Exercise material below:
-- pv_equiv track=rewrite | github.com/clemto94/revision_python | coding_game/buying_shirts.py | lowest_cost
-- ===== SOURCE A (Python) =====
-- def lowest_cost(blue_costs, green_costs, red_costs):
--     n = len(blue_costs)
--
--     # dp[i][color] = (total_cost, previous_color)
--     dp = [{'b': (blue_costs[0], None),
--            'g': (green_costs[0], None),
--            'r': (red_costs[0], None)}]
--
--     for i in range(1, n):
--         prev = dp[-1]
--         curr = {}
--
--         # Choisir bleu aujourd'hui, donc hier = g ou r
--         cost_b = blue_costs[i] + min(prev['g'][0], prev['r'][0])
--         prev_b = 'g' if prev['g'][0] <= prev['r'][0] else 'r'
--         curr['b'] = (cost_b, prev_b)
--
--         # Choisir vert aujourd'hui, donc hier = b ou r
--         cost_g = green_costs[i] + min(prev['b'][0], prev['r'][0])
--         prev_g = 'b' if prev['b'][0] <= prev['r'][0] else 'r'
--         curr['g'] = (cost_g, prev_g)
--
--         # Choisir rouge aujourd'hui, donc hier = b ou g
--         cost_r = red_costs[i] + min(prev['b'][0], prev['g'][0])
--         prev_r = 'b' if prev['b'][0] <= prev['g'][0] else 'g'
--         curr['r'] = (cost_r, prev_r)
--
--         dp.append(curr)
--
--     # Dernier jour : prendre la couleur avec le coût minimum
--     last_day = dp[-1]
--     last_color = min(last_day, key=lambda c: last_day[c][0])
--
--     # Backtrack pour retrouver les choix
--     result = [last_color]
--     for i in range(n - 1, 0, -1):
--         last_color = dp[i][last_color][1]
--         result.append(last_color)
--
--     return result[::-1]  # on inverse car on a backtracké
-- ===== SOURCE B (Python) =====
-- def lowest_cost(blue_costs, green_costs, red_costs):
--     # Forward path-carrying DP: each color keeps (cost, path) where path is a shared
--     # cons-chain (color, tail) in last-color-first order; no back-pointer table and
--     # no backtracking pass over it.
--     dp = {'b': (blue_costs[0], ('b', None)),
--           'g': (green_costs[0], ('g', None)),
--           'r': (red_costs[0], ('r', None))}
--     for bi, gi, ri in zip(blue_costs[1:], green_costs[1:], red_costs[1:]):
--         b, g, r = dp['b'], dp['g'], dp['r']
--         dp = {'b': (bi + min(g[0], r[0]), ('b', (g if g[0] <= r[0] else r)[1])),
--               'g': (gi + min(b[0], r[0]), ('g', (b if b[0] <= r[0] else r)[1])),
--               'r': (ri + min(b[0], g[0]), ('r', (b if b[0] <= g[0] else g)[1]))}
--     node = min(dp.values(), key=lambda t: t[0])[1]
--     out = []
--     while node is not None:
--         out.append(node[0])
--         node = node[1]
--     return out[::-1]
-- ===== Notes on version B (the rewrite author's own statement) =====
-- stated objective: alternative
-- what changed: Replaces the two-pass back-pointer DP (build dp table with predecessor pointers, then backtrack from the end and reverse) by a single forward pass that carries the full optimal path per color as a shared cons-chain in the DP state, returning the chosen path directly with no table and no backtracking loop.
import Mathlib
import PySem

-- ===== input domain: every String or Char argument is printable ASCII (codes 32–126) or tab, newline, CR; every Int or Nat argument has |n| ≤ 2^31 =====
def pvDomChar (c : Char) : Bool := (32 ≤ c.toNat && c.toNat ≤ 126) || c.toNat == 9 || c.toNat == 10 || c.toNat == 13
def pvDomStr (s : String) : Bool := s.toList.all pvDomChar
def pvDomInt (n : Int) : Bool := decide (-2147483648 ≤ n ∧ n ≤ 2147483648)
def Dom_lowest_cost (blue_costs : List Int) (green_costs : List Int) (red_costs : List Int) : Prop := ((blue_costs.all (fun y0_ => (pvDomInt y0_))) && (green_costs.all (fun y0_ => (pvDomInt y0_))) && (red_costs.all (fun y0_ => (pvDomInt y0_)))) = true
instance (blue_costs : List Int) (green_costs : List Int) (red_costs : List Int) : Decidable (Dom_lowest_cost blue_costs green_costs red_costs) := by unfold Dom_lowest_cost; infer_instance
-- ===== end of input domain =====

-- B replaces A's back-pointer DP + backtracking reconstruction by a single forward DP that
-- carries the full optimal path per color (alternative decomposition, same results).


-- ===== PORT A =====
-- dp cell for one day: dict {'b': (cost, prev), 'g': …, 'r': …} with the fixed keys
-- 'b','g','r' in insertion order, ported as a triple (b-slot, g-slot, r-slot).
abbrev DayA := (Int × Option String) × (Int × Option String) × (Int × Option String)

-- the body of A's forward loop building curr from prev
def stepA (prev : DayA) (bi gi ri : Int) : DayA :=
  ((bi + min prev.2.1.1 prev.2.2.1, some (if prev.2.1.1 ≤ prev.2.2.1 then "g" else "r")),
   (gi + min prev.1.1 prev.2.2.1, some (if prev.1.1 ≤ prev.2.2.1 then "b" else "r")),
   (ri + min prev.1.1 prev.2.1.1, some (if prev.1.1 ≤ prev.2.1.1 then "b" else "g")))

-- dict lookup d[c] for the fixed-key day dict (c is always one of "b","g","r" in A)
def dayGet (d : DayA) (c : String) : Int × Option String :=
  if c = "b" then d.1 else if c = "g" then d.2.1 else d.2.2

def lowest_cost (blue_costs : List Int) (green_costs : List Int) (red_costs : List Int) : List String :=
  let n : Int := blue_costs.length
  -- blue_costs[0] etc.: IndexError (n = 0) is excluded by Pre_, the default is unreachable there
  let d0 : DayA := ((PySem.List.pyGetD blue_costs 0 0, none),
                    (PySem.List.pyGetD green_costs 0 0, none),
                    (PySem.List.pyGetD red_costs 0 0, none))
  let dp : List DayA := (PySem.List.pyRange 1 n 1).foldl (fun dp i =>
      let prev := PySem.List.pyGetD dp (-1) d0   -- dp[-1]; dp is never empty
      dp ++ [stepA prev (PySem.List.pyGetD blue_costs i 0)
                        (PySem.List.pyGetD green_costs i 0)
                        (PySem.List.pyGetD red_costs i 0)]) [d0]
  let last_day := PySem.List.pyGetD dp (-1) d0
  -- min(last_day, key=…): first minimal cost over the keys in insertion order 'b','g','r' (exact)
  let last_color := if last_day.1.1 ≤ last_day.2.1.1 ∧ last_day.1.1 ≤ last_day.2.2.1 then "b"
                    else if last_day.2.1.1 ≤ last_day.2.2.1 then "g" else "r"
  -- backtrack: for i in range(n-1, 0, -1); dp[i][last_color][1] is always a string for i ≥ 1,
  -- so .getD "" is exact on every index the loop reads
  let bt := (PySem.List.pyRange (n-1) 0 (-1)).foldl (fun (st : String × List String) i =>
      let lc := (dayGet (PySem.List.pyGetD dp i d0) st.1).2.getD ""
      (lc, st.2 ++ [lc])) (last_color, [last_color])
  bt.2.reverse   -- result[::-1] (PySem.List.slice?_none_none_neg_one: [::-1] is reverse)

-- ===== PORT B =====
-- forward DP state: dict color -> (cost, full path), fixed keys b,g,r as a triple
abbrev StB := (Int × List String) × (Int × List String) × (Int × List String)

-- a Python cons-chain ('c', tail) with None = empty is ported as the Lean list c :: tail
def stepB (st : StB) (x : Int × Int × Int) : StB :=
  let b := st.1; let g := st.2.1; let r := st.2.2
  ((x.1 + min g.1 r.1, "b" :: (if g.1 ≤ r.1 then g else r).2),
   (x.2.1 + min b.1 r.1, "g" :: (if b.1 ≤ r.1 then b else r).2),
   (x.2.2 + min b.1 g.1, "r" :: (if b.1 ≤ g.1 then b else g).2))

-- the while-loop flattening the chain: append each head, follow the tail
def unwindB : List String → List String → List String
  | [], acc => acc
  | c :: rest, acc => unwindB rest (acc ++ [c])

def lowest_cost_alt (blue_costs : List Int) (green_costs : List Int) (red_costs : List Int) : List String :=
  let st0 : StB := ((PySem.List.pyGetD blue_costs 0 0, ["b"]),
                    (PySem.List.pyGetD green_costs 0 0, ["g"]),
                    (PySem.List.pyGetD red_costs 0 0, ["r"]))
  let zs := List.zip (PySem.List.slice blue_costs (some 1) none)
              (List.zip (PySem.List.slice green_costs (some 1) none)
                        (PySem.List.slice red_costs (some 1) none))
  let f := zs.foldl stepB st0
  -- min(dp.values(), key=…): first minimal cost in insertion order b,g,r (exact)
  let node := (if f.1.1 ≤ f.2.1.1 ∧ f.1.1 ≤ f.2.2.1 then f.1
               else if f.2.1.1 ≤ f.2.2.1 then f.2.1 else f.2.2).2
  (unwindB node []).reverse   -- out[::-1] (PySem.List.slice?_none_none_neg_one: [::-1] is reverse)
End of Exercise material.
Extract from the records above the lines from the one containing "-- ===== SOURCE B" to the one containing "-- stated objective: alternative", both lines included, exactly as they appear and with nothing else.

-- ===== SOURCE B (Python) =====
-- def lowest_cost(blue_costs, green_costs, red_costs):
--     # Forward path-carrying DP: each color keeps (cost, path) where path is a shared
--     # cons-chain (color, tail) in last-color-first order; no back-pointer table and
--     # no backtracking pass over it.
--     dp = {'b': (blue_costs[0], ('b', None)),
--           'g': (green_costs[0], ('g', None)),
--           'r': (red_costs[0], ('r', None))}
--     for bi, gi, ri in zip(blue_costs[1:], green_costs[1:], red_costs[1:]):
--         b, g, r = dp['b'], dp['g'], dp['r']
--         dp = {'b': (bi + min(g[0], r[0]), ('b', (g if g[0] <= r[0] else r)[1])),
--               'g': (gi + min(b[0], r[0]), ('g', (b if b[0] <= r[0] else r)[1])),
--               'r': (ri + min(b[0], g[0]), ('r', (b if b[0] <= g[0] else g)[1]))}
--     node = min(dp.values(), key=lambda t: t[0])[1]
--     out = []
--     while node is not None:
--         out.append(node[0])
--         node = node[1]
--     return out[::-1]
-- ===== Notes on version B (the rewrite author's own statement) =====
-- stated objective: alternative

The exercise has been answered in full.